■ **Exercise description**:
Please find every line in the records below that contains the word "fasteners", and copy it.

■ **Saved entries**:

-- B replaces A's prioritized if/elif cascade by a flat keyword->rank map: it collects the ranks of ALL matching keywords and takes the minimum (alternative; same cost).


-- ===== PORT A =====
def process_user_hint_py (hint : String) (default_context : String) : String :=
  if hint = "" then default_context ++ "_basic"
  else
    let hint_lower := PySem.Str.lower hint
    if ["car", "auto", "engine", "brake", "wheel"].any (fun w => PySem.Str.isIn w hint_lower) then
      "automotive"
    else if ["circuit", "pcb", "electronic", "connector"].any (fun w => PySem.Str.isIn w hint_lower) then
      "electronics"
    else if ["table", "chair", "drawer", "furniture"].any (fun w => PySem.Str.isIn w hint_lower) then
      "furniture"
    else if ["building", "beam", "column", "wall"].any (fun w => PySem.Str.isIn w hint_lower) then
      "architecture"
    else if ["gear", "shaft", "bearing", "machine"].any (fun w => PySem.Str.isIn w hint_lower) then
      "mechanical_advanced"
    else if ["bolt", "screw", "nut", "fastener"].any (fun w => PySem.Str.isIn w hint_lower) then
      "fasteners"
    else
      default_context ++ "_basic"

-- ===== PORT B =====
-- the _KEYWORD_RANK dict (insertion order) as an association list
def pvKwRank : List (String × Int) :=
  [("car", 0), ("auto", 0), ("engine", 0), ("brake", 0), ("wheel", 0),
   ("circuit", 1), ("pcb", 1), ("electronic", 1), ("connector", 1),
   ("table", 2), ("chair", 2), ("drawer", 2), ("furniture", 2),
   ("building", 3), ("beam", 3), ("column", 3), ("wall", 3),
   ("gear", 4), ("shaft", 4), ("bearing", 4), ("machine", 4),
   ("bolt", 5), ("screw", 5), ("nut", 5), ("fastener", 5)]

def pvCats : List String :=
  ["automotive", "electronics", "furniture", "architecture", "mechanical_advanced", "fasteners"]

-- the comprehension '[rank for word, rank in _KEYWORD_RANK.items() if word in hint_lower]'
def pvRanks (hint_lower : String) : List Int :=
  (pvKwRank.filter (fun p => PySem.Str.isIn p.1 hint_lower)).map Prod.snd

def process_user_hint_py_alt (hint : String) (default_context : String) : String :=
  let hint_lower := PySem.Str.lower hint
  match PySem.List.min? (pvRanks hint_lower) (fun r => r) with
  | none => default_context ++ "_basic"                      -- 'if not ranks'
  | some r => (PySem.List.pyGet? pvCats r).getD ""           -- '_CATEGORIES[min(ranks)]'; the index is always in range 0..5

-- ===== PRECONDITION & SPEC =====
def Spec_process_user_hint_py (hint : String) (default_context : String) (out : String) : Prop := out = process_user_hint_py_alt hint default_context
instance (hint : String) (default_context : String) (out : String) : Decidable (Spec_process_user_hint_py hint default_context out) := by unfold Spec_process_user_hint_py; infer_instance

-- ===== CLAIM (what is proved, stated in full; the proofs are below) =====
def Claim_equal_process_user_hint_py : Prop := ∀ (hint : String) (default_context : String), Dom_process_user_hint_py hint default_context → Spec_process_user_hint_py hint default_context (process_user_hint_py hint default_context)

-- ===== LEMMAS AND PROOFS =====

def pvB0 (h : String) : Bool := PySem.Str.isIn "car" h || PySem.Str.isIn "auto" h || PySem.Str.isIn "engine" h || PySem.Str.isIn "brake" h || PySem.Str.isIn "wheel" h
def pvB1 (h : String) : Bool := PySem.Str.isIn "circuit" h || PySem.Str.isIn "pcb" h || PySem.Str.isIn "electronic" h || PySem.Str.isIn "connector" h
def pvB2 (h : String) : Bool := PySem.Str.isIn "table" h || PySem.Str.isIn "chair" h || PySem.Str.isIn "drawer" h || PySem.Str.isIn "furniture" h
def pvB3 (h : String) : Bool := PySem.Str.isIn "building" h || PySem.Str.isIn "beam" h || PySem.Str.isIn "column" h || PySem.Str.isIn "wall" h
def pvB4 (h : String) : Bool := PySem.Str.isIn "gear" h || PySem.Str.isIn "shaft" h || PySem.Str.isIn "bearing" h || PySem.Str.isIn "machine" h
def pvB5 (h : String) : Bool := PySem.Str.isIn "bolt" h || PySem.Str.isIn "screw" h || PySem.Str.isIn "nut" h || PySem.Str.isIn "fastener" h
set_option maxHeartbeats 1000000 in
theorem pv_mem_ranks (h : String) (r : Int) :
    r ∈ pvRanks h ↔
      (r = 0 ∧ pvB0 h = true) ∨ (r = 1 ∧ pvB1 h = true) ∨ (r = 2 ∧ pvB2 h = true) ∨
      (r = 3 ∧ pvB3 h = true) ∨ (r = 4 ∧ pvB4 h = true) ∨ (r = 5 ∧ pvB5 h = true) := by
  simp only [pvRanks, pvKwRank, List.mem_map, List.mem_filter, List.mem_cons,
    List.not_mem_nil, or_false, pvB0, pvB1, pvB2, pvB3, pvB4, pvB5, Bool.or_eq_true]
  constructor
  · rintro ⟨⟨w, rk⟩, ⟨hm, hin⟩, rfl⟩
    simp only [Prod.mk.injEq] at hm
    rcases hm with ⟨rfl, rfl⟩ | hm
    · simp_all
    rcases hm with ⟨rfl, rfl⟩ | hm
    · simp_all
    rcases hm with ⟨rfl, rfl⟩ | hm
    · simp_all
    rcases hm with ⟨rfl, rfl⟩ | hm
    · simp_all
    rcases hm with ⟨rfl, rfl⟩ | hm
    · simp_all
    rcases hm with ⟨rfl, rfl⟩ | hm
    · simp_all
    rcases hm with ⟨rfl, rfl⟩ | hm
    · simp_all
    rcases hm with ⟨rfl, rfl⟩ | hm
    · simp_all
    rcases hm with ⟨rfl, rfl⟩ | hm
    · simp_all
    rcases hm with ⟨rfl, rfl⟩ | hm
    · simp_all
    rcases hm with ⟨rfl, rfl⟩ | hm
    · simp_all
    rcases hm with ⟨rfl, rfl⟩ | hm
    · simp_all
    rcases hm with ⟨rfl, rfl⟩ | hm
    · simp_all
    rcases hm with ⟨rfl, rfl⟩ | hm
    · simp_all
    rcases hm with ⟨rfl, rfl⟩ | hm
    · simp_all
    rcases hm with ⟨rfl, rfl⟩ | hm
    · simp_all
    rcases hm with ⟨rfl, rfl⟩ | hm
    · simp_all
    rcases hm with ⟨rfl, rfl⟩ | hm
    · simp_all
    rcases hm with ⟨rfl, rfl⟩ | hm
    · simp_all
    rcases hm with ⟨rfl, rfl⟩ | hm
    · simp_all
    rcases hm with ⟨rfl, rfl⟩ | hm
    · simp_all
    rcases hm with ⟨rfl, rfl⟩ | hm
    · simp_all
    rcases hm with ⟨rfl, rfl⟩ | hm
    · simp_all
    rcases hm with ⟨rfl, rfl⟩ | hm
    · simp_all
    obtain ⟨rfl, rfl⟩ := hm
    simp_all
  · rintro (⟨rfl, hx⟩|⟨rfl, hx⟩|⟨rfl, hx⟩|⟨rfl, hx⟩|⟨rfl, hx⟩|⟨rfl, hx⟩)
    · rcases hx with ((((hx|hx)|hx)|hx)|hx)
      · exact ⟨("car", 0), ⟨by decide, hx⟩, rfl⟩
      · exact ⟨("auto", 0), ⟨by decide, hx⟩, rfl⟩
      · exact ⟨("engine", 0), ⟨by decide, hx⟩, rfl⟩
      · exact ⟨("brake", 0), ⟨by decide, hx⟩, rfl⟩
      · exact ⟨("wheel", 0), ⟨by decide, hx⟩, rfl⟩
    · rcases hx with (((hx|hx)|hx)|hx)
      · exact ⟨("circuit", 1), ⟨by decide, hx⟩, rfl⟩
      · exact ⟨("pcb", 1), ⟨by decide, hx⟩, rfl⟩
      · exact ⟨("electronic", 1), ⟨by decide, hx⟩, rfl⟩
      · exact ⟨("connector", 1), ⟨by decide, hx⟩, rfl⟩
    · rcases hx with (((hx|hx)|hx)|hx)
      · exact ⟨("table", 2), ⟨by decide, hx⟩, rfl⟩
      · exact ⟨("chair", 2), ⟨by decide, hx⟩, rfl⟩
      · exact ⟨("drawer", 2), ⟨by decide, hx⟩, rfl⟩
      · exact ⟨("furniture", 2), ⟨by decide, hx⟩, rfl⟩
    · rcases hx with (((hx|hx)|hx)|hx)
      · exact ⟨("building", 3), ⟨by decide, hx⟩, rfl⟩
      · exact ⟨("beam", 3), ⟨by decide, hx⟩, rfl⟩
      · exact ⟨("column", 3), ⟨by decide, hx⟩, rfl⟩
      · exact ⟨("wall", 3), ⟨by decide, hx⟩, rfl⟩
    · rcases hx with (((hx|hx)|hx)|hx)
      · exact ⟨("gear", 4), ⟨by decide, hx⟩, rfl⟩
      · exact ⟨("shaft", 4), ⟨by decide, hx⟩, rfl⟩
      · exact ⟨("bearing", 4), ⟨by decide, hx⟩, rfl⟩
      · exact ⟨("machine", 4), ⟨by decide, hx⟩, rfl⟩
    · rcases hx with (((hx|hx)|hx)|hx)
      · exact ⟨("bolt", 5), ⟨by decide, hx⟩, rfl⟩
      · exact ⟨("screw", 5), ⟨by decide, hx⟩, rfl⟩
      · exact ⟨("nut", 5), ⟨by decide, hx⟩, rfl⟩
      · exact ⟨("fastener", 5), ⟨by decide, hx⟩, rfl⟩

■ **Written answer**:
      "fasteners"
  ["automotive", "electronics", "furniture", "architecture", "mechanical_advanced", "fasteners"]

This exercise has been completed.